# Strange Straight Sided Coca Cola Bottle & Other Digs



## nhpharm (Oct 4, 2016)

Went out this weekend digging...got into a privy right off that was circa 1900-1910 but it was pretty clean.  Just one local beer and a strange straight sided Coca Cola bottle in it...just has a big script "Coca-Cola" embossed near the base and the diamond with a C for Chattanooga Glass.  We dig broken straight-sided Coca-Cola bottles from Houston and Galveston fairly often (almost never whole) but I've never seen a generic like this one.  Anyone have any information?

After this, I found a strange 1870's trash pit where the outside of the trash pit had been lined with bottles placed neck down in the ground.  There were about 70 bottles, mostly big wines, big beers, big food bottles, and so forth, all from the late 1870's.  Mostly slicks, but I did find two examples of the TX280.5 hutch soda (both fitted with gravitating stoppers); this bottle was unreported until we dug a damaged example back in March of 2015.  I was over the moon to dig an intact example of this extremely rare local!  Also found a couple of Hostetters, a ring neck sho-fly style quart flask (I've been told these are Lyndeborough?), and a broken food bottle that is embossed "Mexican Gulf Shrimp & Fish Preserving Co. New Orleans" that I have never seen before.  Overall a fun dig!


----------



## ACLbottles (Oct 4, 2016)

Cool bottles! That Hutch is really nice. I've seen a few Cokes like that one, but I don't have a whole lot of information for you. I do know that those Cokes without cities embossed tend to be less desirable and therefore have less value, as you may already know. No idea where those more generic types came from.
Are you going to the Waco show on October 22?


----------



## hemihampton (Oct 4, 2016)

I think that bottle had a gravitating stopper because it looks like a gravitating stopper bottle, Don't look like a hutch? Nice bottle though. Congrats.  LEON.


----------



## ACLbottles (Oct 4, 2016)

hemihampton said:


> I think that bottle had a gravitating stopper because it looks like a gravitating stopper bottle, Don't look like a hutch? Nice bottle though. Congrats.  LEON.

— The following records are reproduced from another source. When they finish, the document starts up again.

-- pv_equiv track=rewrite | github.com/Pyomo/pyomo | pyomo/solvers/plugins/solvers/multi.py | num_one_occurrences
-- ===== SOURCE A (Python) =====
-- def num_one_occurrences(lst):
--     dist = {}
--     for x in lst:
--         if x in dist:
--             dist[x] += 1
--         else:
--             dist[x] = 1
--     one_offs = [x for x in dist if dist[x] == 1]
--     return len(one_offs)
-- ===== SOURCE B (Python) =====
-- def num_one_occurrences(lst):
--     once = set()
--     seen_more = set()
--     for x in lst:
--         if x in seen_more:
--             pass
--         elif x in once:
--             once.discard(x)
--             seen_more.add(x)
--         else:
--             once.add(x)
--     return len(once)
-- ===== Notes on version B (the rewrite author's own statement) =====
-- stated objective: alternative
-- what changed: Replaces the frequency dictionary plus final filtering comprehension with a single pass maintaining two sets, 'once' and 'seen_more': the set of singletons is kept directly and the answer is its size.
import Mathlib
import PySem

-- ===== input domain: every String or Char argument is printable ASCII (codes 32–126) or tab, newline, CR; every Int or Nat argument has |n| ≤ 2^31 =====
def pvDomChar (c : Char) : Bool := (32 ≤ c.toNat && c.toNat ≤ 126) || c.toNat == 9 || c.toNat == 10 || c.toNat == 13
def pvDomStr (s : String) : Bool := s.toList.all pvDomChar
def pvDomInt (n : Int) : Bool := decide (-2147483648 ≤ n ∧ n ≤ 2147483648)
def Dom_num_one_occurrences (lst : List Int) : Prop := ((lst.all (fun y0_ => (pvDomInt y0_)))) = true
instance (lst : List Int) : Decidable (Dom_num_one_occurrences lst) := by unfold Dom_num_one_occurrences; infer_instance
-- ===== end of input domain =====

-- B replaces A's frequency dict + final filter with one pass over two sets (once / seen_more); same cost, different structure.

-- ===== PORT A =====
-- the loop body: if x in dist: dist[x] += 1 else: dist[x] = 1
def pvAStep (d : PySem.Dict Int Int) (x : Int) : PySem.Dict Int Int :=
  if d.contains x then d.insert x (d.getD x 0 + 1) else d.insert x 1

def num_one_occurrences (lst : List Int) : Int :=
  let dist := lst.foldl pvAStep PySem.Dict.empty
  let one_offs := dist.keys.filter (fun x => dist.getD x 0 == 1)
  (one_offs.length : Int)

-- ===== PORT B =====
-- the loop body: if x in seen_more: pass; elif x in once: move x; else: add x to once
def pvBStep (st : PySem.Set Int × PySem.Set Int) (x : Int) : PySem.Set Int × PySem.Set Int :=
  if PySem.Set.contains st.2 x then st
  else if PySem.Set.contains st.1 x then (PySem.Set.discard st.1 x, PySem.Set.add st.2 x)
  else (PySem.Set.add st.1 x, st.2)

def num_one_occurrences_alt (lst : List Int) : Int :=
  let st := lst.foldl pvBStep (PySem.Set.empty, PySem.Set.empty)
  (PySem.Set.len st.1 : Int)

-- ===== PRECONDITION & SPEC =====
def Spec_num_one_occurrences (lst : List Int) (out : Int) : Prop := out = num_one_occurrences_alt lst
instance (lst : List Int) (out : Int) : Decidable (Spec_num_one_occurrences lst out) := by unfold Spec_num_one_occurrences; infer_instance

-- ===== CLAIM (what is proved, stated in full; the proofs are below) =====
def Claim_equal_num_one_occurrences : Prop := ∀ (lst : List Int), Dom_num_one_occurrences lst → Spec_num_one_occurrences lst (num_one_occurrences lst)

-- ===== LEMMAS AND PROOFS =====

-- the loop invariant, carried through both folds simultaneously
lemma pv_inv_main (l : List Int) : ∀ (d : PySem.Dict Int Int) (once more : PySem.Set Int),
    d.keys.Nodup → once.Nodup →
    (∀ y, y ∈ once ↔ d.getD y 0 = 1) →
    (∀ y, y ∈ more ↔ 2 ≤ d.getD y 0) →
    (∀ y, d.contains y = true ↔ 1 ≤ d.getD y 0) →
    ((l.foldl pvAStep d).keys.filter (fun x => (l.foldl pvAStep d).getD x 0 == 1)).length
      = (l.foldl pvBStep (once, more)).1.length := by
  induction l with
  | nil =>
    intro d once more hnd hno h1 h2 hc
    simp only [List.foldl_nil]
    have hperm : (d.keys.filter (fun x => d.getD x 0 == 1)).Perm once := by
      refine (List.perm_ext_iff_of_nodup (hnd.filter _) hno).mpr ?_
      intro y
      rw [List.mem_filter, h1 y]
      constructor
      · rintro ⟨_, hy⟩; simpa using hy
      · intro hy
        refine ⟨?_, by simpa using hy⟩
        have : d.contains y = true := (hc y).mpr (by omega)
        exact (PySem.Dict.contains_iff_mem_keys _ _).mp this
    exact hperm.length_eq
  | cons x rest ih =>
    intro d once more hnd hno h1 h2 hc
    simp only [List.foldl_cons]
    by_cases hm : 2 ≤ d.getD x 0
    · -- x already seen twice: A bumps the count, B does nothing
      have hcx : d.contains x = true := (hc x).mpr (by omega)
      have hA : pvAStep d x = d.insert x (d.getD x 0 + 1) := by
        simp [pvAStep, hcx]
      have hB : pvBStep (once, more) x = (once, more) := by
        have hmem : x ∈ more := (h2 x).mpr hm
        simp [pvBStep, hmem]
      rw [hA, hB]
      refine ih _ once more (PySem.Dict.nodup_keys_insert _ _ _ hnd) hno ?_ ?_ ?_
      · intro y; rw [h1 y, PySem.Dict.getD_insert]
        by_cases hyx : y = x
        · subst hyx; simp; omega
        · simp [hyx]
      · intro y; rw [h2 y, PySem.Dict.getD_insert]
        by_cases hyx : y = x
        · subst hyx; simp; omega
        · simp [hyx]
      · intro y; rw [PySem.Dict.getD_insert, PySem.Dict.contains_insert]
        by_cases hyx : y = x
        · subst hyx; simp; omega
        · simp [hyx, hc y, show (y == x) = false by simp [hyx]]
    · by_cases ho : d.getD x 0 = 1
      · -- x seen exactly once so far: A bumps it to 2, B moves x from once to seen_more
        have hcx : d.contains x = true := (hc x).mpr (by omega)
        have hA : pvAStep d x = d.insert x (d.getD x 0 + 1) := by
          simp [pvAStep, hcx]
        have hB : pvBStep (once, more) x
            = (PySem.Set.discard once x, PySem.Set.add more x) := by
          have hm2 : x ∉ more := fun h => hm ((h2 x).mp h)
          have ho2 : x ∈ once := (h1 x).mpr ho
          simp [pvBStep, hm2, ho2]
        rw [hA, hB]
        refine ih _ _ _ (PySem.Dict.nodup_keys_insert _ _ _ hnd) (PySem.Set.nodup_discard _ _ hno) ?_ ?_ ?_
        · intro y; rw [PySem.Set.mem_discard, h1 y, PySem.Dict.getD_insert]
          by_cases hyx : y = x
          · subst hyx; simp; omega
          · simp [hyx]
        · intro y; rw [PySem.Set.mem_add, h2 y, PySem.Dict.getD_insert]
          by_cases hyx : y = x
          · subst hyx; simp; omega
          · simp [hyx]
        · intro y; rw [PySem.Dict.getD_insert, PySem.Dict.contains_insert]
          by_cases hyx : y = x
          · subst hyx; simp; omega
          · simp [hyx, hc y, show (y == x) = false by simp [hyx]]
      · -- x unseen: A starts its count at 1, B adds it to once
        have hcx : d.contains x = false := by
          rw [← Bool.not_eq_true]; intro h
          have := (hc x).mp h; omega
        have hA : pvAStep d x = d.insert x 1 := by
          simp [pvAStep, hcx]
        have hB : pvBStep (once, more) x = (PySem.Set.add once x, more) := by
          have hm2 : x ∉ more := fun h => hm ((h2 x).mp h)
          have ho2 : x ∉ once := fun h => ho ((h1 x).mp h)
          simp [pvBStep, hm2, ho2]
        rw [hA, hB]
        refine ih _ _ _ (PySem.Dict.nodup_keys_insert _ _ _ hnd) (PySem.Set.nodup_add _ _ hno) ?_ ?_ ?_
        · intro y; rw [PySem.Set.mem_add, h1 y, PySem.Dict.getD_insert]
          by_cases hyx : y = x
          · subst hyx; simp
          · simp [hyx]
        · intro y; rw [h2 y, PySem.Dict.getD_insert]
          by_cases hyx : y = x
          · subst hyx; simp; omega
          · simp [hyx]
        · intro y; rw [PySem.Dict.getD_insert, PySem.Dict.contains_insert]
          by_cases hyx : y = x
          · subst hyx; simp
          · simp [hyx, hc y, show (y == x) = false by simp [hyx]]

-- ===== VERDICT (by name: the statement is the Claim_ definition above) =====
theorem num_one_occurrences_spec : Claim_equal_num_one_occurrences := by
  intro lst _
  unfold Spec_num_one_occurrences num_one_occurrences num_one_occurrences_alt
  have := pv_inv_main lst PySem.Dict.empty PySem.Set.empty PySem.Set.empty
    (by simp [pysem]) (by simp [PySem.Set.empty])
    (by intro y; simp [PySem.Set.empty, pysem])
    (by intro y; simp [PySem.Set.empty, pysem])
    (by intro y; simp [pysem])
  simp only [PySem.Set.len]
  exact_mod_cast this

It definitely does look more like it would use a gravitating stopper in shape, but it doesn't look like it has the base embossing which most gravitating stoppers have. I could be mistaken, but I believe they're classified as Hutches unless the base embossing is present (at least on Hutchbook).


----------



## RIBottleguy (Oct 5, 2016)

Great finds! I wouldn't trust hutchbook as the absolute authority on what is/isn't a hutch, they have listed a few from RI that definitely aren't hutches.


----------



## nhpharm (Oct 5, 2016)

I might make it to Waco...hard to say.  Our third child is due that following week so likely I'll be close to the house (which Waco is not).

It's classified as a hutch because of the lack of base embossing.


----------



## hemihampton (Oct 5, 2016)

I got 3 Gus Wolf bottles from Detroit. 2 I dug myself & 1 I bought at a bottle show. All 3 of these looked like gravitating stopper bottles, well 2 did & the other one did not look like a hutch or Gravitating stopper. All 3 did not have the Mathews Gravitating Stopper embossing on bottom. And all 3 came with intact original Hutchinson Stopper. 2 I dug out of a 130 year old Privy Myself so I know they are original. Because they were found with the Hutch stopper & no Gravitating embossing I had these listed on Ron Fowler's Hutchbook.com site. NOW, If I was to find all 3 of these with a Mathews Gravitating stopper in them, I might be more inclined to call it a gravitating stopper bottle. Just my opinion, Others may vary, No Insult Intended. LEON.


----------



## nhpharm (Oct 5, 2016)

Leon,

I know there has been a lot of back and forth previously on these transitional bottles...Ron had to draw the line somewhere and I think where he drew that line was a good choice.  TX0278, which is another Galveston bottle from the same bottler that is identical in profile to this bottle is nearly always found with a hutch stopper, though I've found them with a gravitating stopper and even found one with a gravitating stopper in the bottom and a hutch stopper in the neck.  Typically, bottles that had gravitating stoppers in them come to market minus the stoppers, so their original closure method is less obvious than bottles that still have a hutch stopper jammed in them.  My suspicion (and Ron's as well) is that this bottle was used by Cortes as a gravitating stopper bottle, but it was capable of taking a hutch stopper and does not have the gravitating embossing on the base, so it has been classified as a hutch for the purposes of the Hutchbook.


----------



## hemihampton (Oct 5, 2016)

Yes,. Me & Ron had a similar discussion on my Detroit Gus Wolfs. What I wanted to know was the Gravitating stopper bottle mold modified to eliminate the Mathews Gravitating embossing because they knew they were going to refit these older outdated 1870's bottles with the newer 1880's Hutch Stopper (Actually 1879+) ???????? LEON.


----------



## nhpharm (Dec 19, 2016)

Here is a photo of the "Mexican Gulf/Shrimp/And/Fish Preserving Co./New Orleans" bottle I dug a few months ago.  Can't find anything about these folks or another example of this bottle...dug in a late 1870's pit.  Wish it was whole!


----------



## sandchip (Dec 20, 2016)

nhpharm said:


> Here is a photo of the "Mexican Gulf/Shrimp/And/Fish Preserving Co./New Orleans" bottle I dug a few months ago.  Can't find anything about these folks or another example of this bottle...dug in a late 1870's pit.  Wish it was whole!



Cool as heck and would be on the shelf even if it is damaged.  Great embossing!


----------